-- pv_equiv track=rewrite | github.com/zisekongling/BAAHmanger | update.py | find_update_asset
-- ===== SOURCE A (Python) =====
-- CONFIG = {
--     "gitee_owner": "zisekongling",          # Gitee仓库所有者
--     "gitee_repo": "baah-statistics",        # 仓库名称
--     "version_file": "version.txt",          # 本地版本文件
--     "update_zip": "update.zip",             # 更新包文件名
--     "update_json": "update.json",           # 更新配置文件
--     "temp_dir": "_update_temp",             # 临时目录
--     "backup_dir": "_backup",                # 备份目录
--     "new_update_exe": "newupdate.exe",      # 新的更新程序文件名
--     "self_update_bat": "self_update.bat",   # 自更新批处理文件
--     "api_timeout": 30,                      # API请求超时(秒)
--     "max_retry": 3,                         # 最大重试次数
--     "max_release_check": 5,                 # 最多检查多少个release
-- }
--
-- def find_update_asset(assets):
--     """在release附件中查找更新包"""
--     # 优先查找 update.zip
--     for asset in assets:
--         if asset.get('name') == CONFIG["update_zip"]:
--             return asset
--
--     # 如果没找到 update.zip，查找第一个zip文件
--     for asset in assets:
--         if asset.get('name', '').lower().endswith('.zip'):
--             return asset
--
--     # 查找第一个文件
--     if assets:
--         return assets[0]
--
--     return None
-- ===== SOURCE B (Python) =====
-- CONFIG = {
--     "update_zip": "update.zip",
-- }
--
-- def find_update_asset(assets):
--     """One pass: return update.zip immediately, remember the first .zip, fall back to assets[0]."""
--     first_zip = None
--     for asset in assets:
--         if asset.get('name') == CONFIG["update_zip"]:
--             return asset
--         if first_zip is None and asset.get('name', '').lower().endswith('.zip'):
--             first_zip = asset
--     if first_zip is not None:
--         return first_zip
--     return assets[0] if assets else None
-- ===== Notes on version B (the rewrite author's own statement) =====
-- stated objective: alternative
-- what changed: Replaces A's two sequential scans (exact-name pass, then zip-suffix pass) with a single pass that returns the exact match immediately while maintaining a first-zip accumulator, falling back to assets[0].
import Mathlib
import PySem

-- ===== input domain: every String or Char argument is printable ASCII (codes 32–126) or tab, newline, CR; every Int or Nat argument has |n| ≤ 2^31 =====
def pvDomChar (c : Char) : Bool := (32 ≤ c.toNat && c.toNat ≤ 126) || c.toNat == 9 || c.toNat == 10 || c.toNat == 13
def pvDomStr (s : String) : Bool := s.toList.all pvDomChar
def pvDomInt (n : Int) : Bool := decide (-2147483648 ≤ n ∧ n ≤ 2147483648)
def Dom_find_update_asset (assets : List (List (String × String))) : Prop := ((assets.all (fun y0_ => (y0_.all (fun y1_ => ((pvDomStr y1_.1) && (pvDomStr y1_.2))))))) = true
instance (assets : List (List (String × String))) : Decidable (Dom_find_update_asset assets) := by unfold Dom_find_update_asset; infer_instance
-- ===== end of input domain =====

-- B is a genuinely different decomposition (one pass with a first-zip accumulator instead of
-- A's two sequential scans); same cost, proved equal on all inputs.

-- ===== PORT A =====
-- asset.get('name') == "update.zip"
def pvIsExact (a : List (String × String)) : Bool :=
  PySem.Dict.get? (PySem.Dict.mk a) "name" == some "update.zip"

-- asset.get('name', '').lower().endswith('.zip')
def pvIsZip (a : List (String × String)) : Bool :=
  PySem.Str.endswith (PySem.Str.lower (PySem.Dict.getD (PySem.Dict.mk a) "name" "")) ".zip"

def find_update_asset (assets : List (List (String × String))) : Option (List (String × String)) :=
  -- first loop: return first asset with name == "update.zip"
  match assets.find? pvIsExact with
  | some a => some a
  | none =>
    -- second loop: return first asset whose name lowercased ends with ".zip"
    match assets.find? pvIsZip with
    | some a => some a
    | none => assets.head?   -- assets[0] if assets else None

-- ===== PORT B =====
-- single pass carrying the first_zip accumulator
def pvLoopB (firstZip : Option (List (String × String))) :
    List (List (String × String)) → Option (List (String × String))
  | [] => firstZip
  | a :: rest =>
    if pvIsExact a then some a
    else if firstZip.isNone && pvIsZip a then pvLoopB (some a) rest
    else pvLoopB firstZip rest

def find_update_asset_alt (assets : List (List (String × String))) : Option (List (String × String)) :=
  match pvLoopB none assets with
  | some a => some a
  | none => assets.head?

-- ===== PRECONDITION & SPEC =====
def Spec_find_update_asset (assets : List (List (String × String))) (out : Option (List (String × String))) : Prop := out = find_update_asset_alt assets
instance (assets : List (List (String × String))) (out : Option (List (String × String))) : Decidable (Spec_find_update_asset assets out) := by unfold Spec_find_update_asset; infer_instance

-- ===== CLAIM (what is proved, stated in full; the proofs are below) =====
def Claim_equal_find_update_asset : Prop := ∀ (assets : List (List (String × String))), Dom_find_update_asset assets → Spec_find_update_asset assets (find_update_asset assets)

-- ===== LEMMAS AND PROOFS =====

-- with the accumulator already set, only the exact-match pass can override it
lemma pvLoopB_some (z : List (String × String)) :
    ∀ xs, pvLoopB (some z) xs =
      match xs.find? pvIsExact with
      | some a => some a
      | none => some z := by
  intro xs
  induction xs with
  | nil => rfl
  | cons a rest ih =>
    simp only [pvLoopB, List.find?]
    by_cases h : pvIsExact a
    · simp [h]
    · simp [h, ih]

-- the one-pass loop with empty accumulator computes A's two scans
lemma pvLoopB_none :
    ∀ xs, pvLoopB none xs =
      match xs.find? pvIsExact with
      | some a => some a
      | none => xs.find? pvIsZip := by
  intro xs
  induction xs with
  | nil => rfl
  | cons a rest ih =>
    simp only [pvLoopB, List.find?]
    by_cases h : pvIsExact a
    · simp [h]
    · by_cases hz : pvIsZip a
      · simp [h, hz, pvLoopB_some]
      · simp [h, hz, ih]

-- ===== VERDICT (by name: the statement is the Claim_ definition above) =====
theorem find_update_asset_spec : Claim_equal_find_update_asset := by
  intro assets _
  unfold Spec_find_update_asset find_update_asset find_update_asset_alt
  rw [pvLoopB_none]
  cases h1 : assets.find? pvIsExact with
  | some a => rfl
  | none => cases h2 : assets.find? pvIsZip with
    | some a => rfl
    | none => rfl
-- B's loop computes the reference search.
lemma B_eq (a1 j1 a2 j2 : Int) (p1 p2 : Nat) (hp1 : 0 < p1) (hp2 : 0 < p2) :
    ∀ (fuel i n1 n2 : Nat), i < n1 → i < n2 →
      n1 = (i/p1+1)*p1 → n2 = (i/p2+1)*p2 → 10000000 - i < fuel →
      meetB_loop j1 j2 p1 p2 (X a1 j1 p1 i) (X a2 j2 p2 i) n1 n2 i fuel
      = G a1 j1 a2 j2 p1 p2 (10000000 - i) i := by
  intro fuel
  induction fuel with
  | zero => intro i n1 n2 _ _ _ _ hf; omega
  | succ fuel ih =>
    intro i n1 n2 h1 h2 hn1 hn2 hf
    by_cases hlt : i < 10000000
    · rw [meetB_loop, if_pos hlt]
      by_cases hx : X a1 j1 p1 i = X a2 j2 p2 i
      · rw [if_pos hx]
        obtain ⟨g, hg⟩ : ∃ g, 10000000 - i = g + 1 := ⟨10000000 - i - 1, by omega⟩
        rw [hg]; simp [G, hx]
      · rw [if_neg hx]
        set i' := if n1 ≤ n2 then n1 else n2 with hi'
        have hii : i < i' := by rw [hi']; split <;> omega
        have hub1 : i' ≤ n1 := by rw [hi']; split <;> omega
        have hub2 : i' ≤ n2 := by rw [hi']; split <;> omega
        obtain ⟨hd1e, hd1n⟩ := side_div p1 hp1 i n1 i' hn1 hii hub1
        obtain ⟨hd2e, hd2n⟩ := side_div p2 hp2 i n2 i' hn2 hii hub2
        have hx1 : (if i' = n1 then X a1 j1 p1 i + j1 else X a1 j1 p1 i) = X a1 j1 p1 i' := by
          split
          · next h => exact (X_succ a1 j1 p1 (hd1e h)).symm
          · next h => exact (X_congr a1 j1 p1 (hd1n h)).symm
        have hx2 : (if i' = n2 then X a2 j2 p2 i + j2 else X a2 j2 p2 i) = X a2 j2 p2 i' := by
          split
          · next h => exact (X_succ a2 j2 p2 (hd2e h)).symm
          · next h => exact (X_congr a2 j2 p2 (hd2n h)).symm
        have hm1 : (if i' = n1 then n1 + p1 else n1) = (i'/p1+1)*p1 := by
          split
          · next h => rw [hd1e h, hn1]; ring
          · next h => rw [hd1n h, hn1]
        have hm2 : (if i' = n2 then n2 + p2 else n2) = (i'/p2+1)*p2 := by
          split
          · next h => rw [hd2e h, hn2]; ring
          · next h => rw [hd2n h, hn2]
        have hub1' : i' < (if i' = n1 then n1 + p1 else n1) := by split <;> omega
        have hub2' : i' < (if i' = n2 then n2 + p2 else n2) := by split <;> omega
        rw [hx1, hx2]
        rw [ih i' _ _ (hm1 ▸ hub1') (hm2 ▸ hub2') hm1 hm2 (by omega)]
        -- reference side: skip the ticks strictly between i and i'
        have hC : ∀ k, k < i' - i → (i+k)/p1 = i/p1 ∧ (i+k)/p2 = i/p2 := by
          intro k hk
          exact ⟨div_stable p1 i (i+k) hp1 (by omega) (by omega),
                 div_stable p2 i (i+k) hp2 (by omega) (by omega)⟩
        rw [G_skip a1 j1 a2 j2 p1 p2 (i'-i) (10000000 - i) i hC hx]
        rw [show i + (i' - i) = i' by omega, show 10000000 - i - (i'-i) = 10000000 - i' by omega]
        by_cases hcase : i' < 10000000
        · rw [if_pos (by omega)]
        · rw [if_neg (by omega), show 10000000 - i' = 0 by omega]; rfl
    · rw [meetB_loop, if_neg hlt, show 10000000 - i = 0 by omega]; rfl
theorem pvFirstMatch_some_bounds (fn : String) (l : List String) (i k : Int)
    (h : pvFirstMatch fn l i = some k) : i ≤ k ∧ k < i + l.length := by
  induction l generalizing i with
  | nil => simp [pvFirstMatch] at h
  | cons n rest ih =>
      simp only [pvFirstMatch] at h
      split at h
      · cases h
        refine ⟨le_refl _, ?_⟩
        simp only [List.length_cons]
        push_cast
        have : (0:Int) ≤ rest.length := by positivity
        omega
      · obtain ⟨h1, h2⟩ := ih _ h
        constructor
        · omega
        · simp only [List.length_cons] at h2 ⊢; push_cast at h2 ⊢; omega

theorem pvMatchIndex_bounds (p : String) : 0 ≤ pvMatchIndex p ∧ pvMatchIndex p ≤ 6 := by
  unfold pvMatchIndex
  rw [pvMatchLoop_eq_getD]
  cases h : pvFirstMatch (PySem.List.pyGetD ((PySem.Str.split? (PySem.Str.lower p) "/").getD []) (-1) "") pvPriorityNamesB 0 with
  | none => simp [pvPriorityNamesB]
  | some k =>
      obtain ⟨h1, h2⟩ := pvFirstMatch_some_bounds _ _ _ _ h
      simp only [Option.getD_some]
      simp [pvPriorityNamesB] at h2
      omega

-- A's composite-key comparison (as materialized by sorted2) computes exactly the
-- lexicographic comparison of (pvMatchIndex, pvSizeKey)
theorem pvBltA_eq (fc : List (String × String)) (a b : String) :
    (decide ((pvFilePriority fc a).1 < (pvFilePriority fc b).1) ||
      (!decide ((pvFilePriority fc b).1 < (pvFilePriority fc a).1) &&
        decide ((pvFilePriority fc a).2 < (pvFilePriority fc b).2))) =
      decide (pvMatchIndex a < pvMatchIndex b ∨
        (pvMatchIndex a = pvMatchIndex b ∧ pvSizeKey fc a < pvSizeKey fc b)) := by
  rw [Bool.eq_iff_iff]
  simp only [Bool.or_eq_true, Bool.and_eq_true, Bool.not_eq_true', decide_eq_true_eq,
    decide_eq_false_iff_not]
  unfold pvFilePriority pvMatchIndex pvSizeKey pvFilenameA
  rw [pvMatchLoop_eq_getD, pvMatchLoop_eq_getD]
  have hlen : pvPriorityNames = pvPriorityNamesB := rfl
  rw [← hlen]
  cases ha : pvFirstMatch (PySem.List.pyGetD ((PySem.Str.split? (PySem.Str.lower a) "/").getD []) (-1) "") pvPriorityNames 0 with
  | some i =>
      obtain ⟨hi1, hi2⟩ := pvFirstMatch_some_bounds _ _ _ _ ha
      have hi6 : i < 6 := by simpa [pvPriorityNames] using hi2
      cases hb : pvFirstMatch (PySem.List.pyGetD ((PySem.Str.split? (PySem.Str.lower b) "/").getD []) (-1) "") pvPriorityNames 0 with
      | some k => simp [Prod.Lex.toLex_lt_toLex]
      | none =>
          simp [Prod.Lex.toLex_lt_toLex, pvPriorityNames]
          omega
  | none => -- A-side none
      cases hb : pvFirstMatch (PySem.List.pyGetD ((PySem.Str.split? (PySem.Str.lower b) "/").getD []) (-1) "") pvPriorityNames 0 with
      | some k =>
          obtain ⟨hk1, hk2⟩ := pvFirstMatch_some_bounds _ _ _ _ hb
          have hk6 : k < 6 := by simpa [pvPriorityNames] using hk2
          simp [Prod.Lex.toLex_lt_toLex, pvPriorityNames]
          constructor
          · omega
          · omega
      | none =>
          simp [Prod.Lex.toLex_lt_toLex, pvPriorityNames]

-- insertBy lemmas
theorem insertBy_append_of_not_before {α : Type} (blt : α → α → Bool) (x : α)
    (l1 l2 : List α) (h : ∀ y ∈ l1, blt x y = false) :
    PySem.List.insertBy blt x (l1 ++ l2) = l1 ++ PySem.List.insertBy blt x l2 := by
  induction l1 with
  | nil => simp
  | cons a t ih =>
      have ha := h a (by simp)
      simp only [List.cons_append, PySem.List.insertBy, ha]
      simp only [Bool.false_eq_true, if_false, List.cons.injEq, true_and]
      exact ih (fun y hy => h y (by simp [hy]))

theorem insertBy_append_of_before {α : Type} (blt : α → α → Bool) (x : α)
    (l1 l2 : List α) (h : ∀ y ∈ l2, blt x y = true) :
    PySem.List.insertBy blt x (l1 ++ l2) = PySem.List.insertBy blt x l1 ++ l2 := by
  induction l1 with
  | nil =>
      cases l2 with
      | nil => simp
      | cons b t => simp [PySem.List.insertBy, h b (by simp)]
  | cons a t ih =>
      by_cases ha : blt x a = true
      · simp [PySem.List.insertBy, ha]
      · simp only [List.cons_append, PySem.List.insertBy, eq_false_of_ne_true ha]
        simp only [Bool.false_eq_true, if_false, List.cons_append, List.cons.injEq, true_and]
        exact ih

theorem insertBy_congr {α : Type} (blt1 blt2 : α → α → Bool) (x : α) (l : List α)
    (h : ∀ y ∈ l, blt1 x y = blt2 x y) :
    PySem.List.insertBy blt1 x l = PySem.List.insertBy blt2 x l := by
  induction l with
  | nil => rfl
  | cons a t ih =>
      simp only [PySem.List.insertBy, h a (by simp)]
      split
      · rfl
      · simp only [List.cons.injEq, true_and]
        exact ih (fun y hy => h y (by simp [hy]))

theorem sorted_snoc {α κ : Type} [LT κ] [DecidableLT κ] (xs : List α) (x : α) (key : α → κ) :
    PySem.List.sorted (xs ++ [x]) key =
      PySem.List.insertBy (fun a b => decide (key a < key b)) x (PySem.List.sorted xs key) := by
  rw [PySem.List.sorted_eq_foldl_insertBy, PySem.List.sorted_eq_foldl_insertBy, List.foldl_append]
  rfl
set_option maxHeartbeats 1600000 in
lemma pv_group_main : ∀ (n : Nat) (u : List (String × String)), u.length ≤ n →
    (u.map (fun q => pvSectionKey q.1)).Pairwise (· ≤ ·) →
    (PySem.Set.ofList (u.map (fun q => pvSectionKey q.1))).Pairwise (· < ·) ∧
      pvGroupLines u =
        (PySem.Set.ofList (u.map (fun q => pvSectionKey q.1))).flatMap
          (fun c => ("## " ++ c) :: "" ::
            ((u.filter (fun y => pvSectionKey y.1 == c)).map pvEntryLine ++ [""])) := by
  intro n
  induction n with
  | zero =>
    intro u hu _
    have hnil : u = [] := List.eq_nil_of_length_eq_zero (Nat.le_zero.mp hu)
    subst hnil
    simp [pvGroupLines]
  | succ n ih =>
    intro u hu hp
    cases u with
    | nil => simp [pvGroupLines]
    | cons x xs =>
      rcases pv_step_facts (fun q : String × String => pvSectionKey q.1) x xs hp with ⟨hrunK, hrestlt⟩
      rw [List.map_cons] at hp
      rcases List.pairwise_cons.mp hp with ⟨hhead, htail⟩
      have hsplit : xs.takeWhile (fun y => pvSectionKey y.1 == pvSectionKey x.1) ++
          xs.dropWhile (fun y => pvSectionKey y.1 == pvSectionKey x.1) = xs :=
        List.takeWhile_append_dropWhile
      -- the key list of x :: xs
      have hmapd : (x :: xs).map (fun q => pvSectionKey q.1) =
          pvSectionKey x.1 ::
            ((xs.takeWhile (fun y => pvSectionKey y.1 == pvSectionKey x.1)).map
                (fun q => pvSectionKey q.1) ++
              (xs.dropWhile (fun y => pvSectionKey y.1 == pvSectionKey x.1)).map
                (fun q => pvSectionKey q.1)) := by
        rw [List.map_cons]
        congr 1
        rw [← List.map_append, hsplit]
      have hKnotrest : pvSectionKey x.1 ∉
          (xs.dropWhile (fun y => pvSectionKey y.1 == pvSectionKey x.1)).map
            (fun q => pvSectionKey q.1) := by
        intro hmem
        rcases List.mem_map.mp hmem with ⟨y, hy, hyk⟩
        exact absurd hyk (ne_of_gt (hrestlt y hy))
      have hofL : PySem.Set.ofList ((x :: xs).map (fun q => pvSectionKey q.1)) =
          pvSectionKey x.1 ::
            PySem.Set.ofList
              ((xs.dropWhile (fun y => pvSectionKey y.1 == pvSectionKey x.1)).map
                (fun q => pvSectionKey q.1)) := by
        rw [hmapd]
        exact pv_ofList_const_prefix _ _ _
          (fun y hy => by rcases List.mem_map.mp hy with ⟨z, hz, rfl⟩; exact hrunK z hz)
          hKnotrest
      -- filters
      have hfK : (x :: xs).filter (fun y => pvSectionKey y.1 == pvSectionKey x.1) =
          x :: xs.takeWhile (fun y => pvSectionKey y.1 == pvSectionKey x.1) := by
        rw [List.filter_cons_of_pos (by simp)]
        congr 1
        rw [← hsplit, List.filter_append,
          List.filter_eq_self.mpr (fun y hy => by simpa using hrunK y hy),
          List.filter_eq_nil_iff.mpr
            (fun y hy => by simpa using (ne_of_gt (hrestlt y hy))),
          List.append_nil]
        rw [hsplit]
      have hfne : ∀ c, c ≠ pvSectionKey x.1 →
          (x :: xs).filter (fun y => pvSectionKey y.1 == c) =
            (xs.dropWhile (fun y => pvSectionKey y.1 == pvSectionKey x.1)).filter
              (fun y => pvSectionKey y.1 == c) := by
        intro c hc
        rw [List.filter_cons_of_neg (by simpa using fun h => hc h.symm)]
        conv_lhs => rw [← hsplit]
        rw [List.filter_append,
          List.filter_eq_nil_iff.mpr
            (fun y hy => by
              have := hrunK y hy
              simpa [this] using fun h => hc h.symm),
          List.nil_append]
      -- recursion on the rest
      have hrestlen : (xs.dropWhile (fun y => pvSectionKey y.1 == pvSectionKey x.1)).length ≤ n :=
        le_trans (List.length_dropWhile_le _ _) (Nat.le_of_succ_le_succ hu)
      have hrestpair :
          ((xs.dropWhile (fun y => pvSectionKey y.1 == pvSectionKey x.1)).map
            (fun q => pvSectionKey q.1)).Pairwise (· ≤ ·) :=
        List.Pairwise.sublist ((List.dropWhile_sublist _).map _) htail
      rcases ih _ hrestlen hrestpair with ⟨ih1, ih2⟩
      constructor
      · rw [hofL]
        refine List.pairwise_cons.mpr ⟨?_, ih1⟩
        intro b hb
        have hb' := (PySem.Set.mem_ofList _ _).mp hb
        rcases List.mem_map.mp hb' with ⟨y, hy, rfl⟩
        exact hrestlt y hy
      · rw [pvGroupLines, hofL, List.flatMap_cons, ih2, hfK]
        have hcong :
            ((xs.dropWhile (fun y => pvSectionKey y.1 == pvSectionKey x.1)).map
                (fun q => pvSectionKey q.1) |> PySem.Set.ofList).flatMap
              (fun c => ("## " ++ c) :: "" ::
                (((x :: xs).filter (fun y => pvSectionKey y.1 == c)).map pvEntryLine ++ [""])) =
            ((xs.dropWhile (fun y => pvSectionKey y.1 == pvSectionKey x.1)).map
                (fun q => pvSectionKey q.1) |> PySem.Set.ofList).flatMap
              (fun c => ("## " ++ c) :: "" ::
                (((xs.dropWhile (fun y => pvSectionKey y.1 == pvSectionKey x.1)).filter
                    (fun y => pvSectionKey y.1 == c)).map pvEntryLine ++ [""])) := by
          apply List.flatMap_congr
          intro c hc
          have hc' := (PySem.Set.mem_ofList _ _).mp hc
          rcases List.mem_map.mp hc' with ⟨y, hy, rfl⟩
          rw [hfne _ (ne_of_gt (hrestlt y hy))]
        rw [← hcong]
        simp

┄┄┄┄┄┄┄┄┄┄┄┄┄┄┄┄┄┄┄┄

▶ [Required action] Only the lines above starting at the one containing "List.append_nil]" and ending at the one containing "-- recursion on the rest", both included, are to be returned, exactly as they read.

▶ [Solution to the exercise]
          List.append_nil]
        rw [hsplit]
      have hfne : ∀ c, c ≠ pvSectionKey x.1 →
          (x :: xs).filter (fun y => pvSectionKey y.1 == c) =
            (xs.dropWhile (fun y => pvSectionKey y.1 == pvSectionKey x.1)).filter
              (fun y => pvSectionKey y.1 == c) := by
        intro c hc
        rw [List.filter_cons_of_neg (by simpa using fun h => hc h.symm)]
        conv_lhs => rw [← hsplit]
        rw [List.filter_append,
          List.filter_eq_nil_iff.mpr
            (fun y hy => by
              have := hrunK y hy
              simpa [this] using fun h => hc h.symm),
          List.nil_append]
      -- recursion on the rest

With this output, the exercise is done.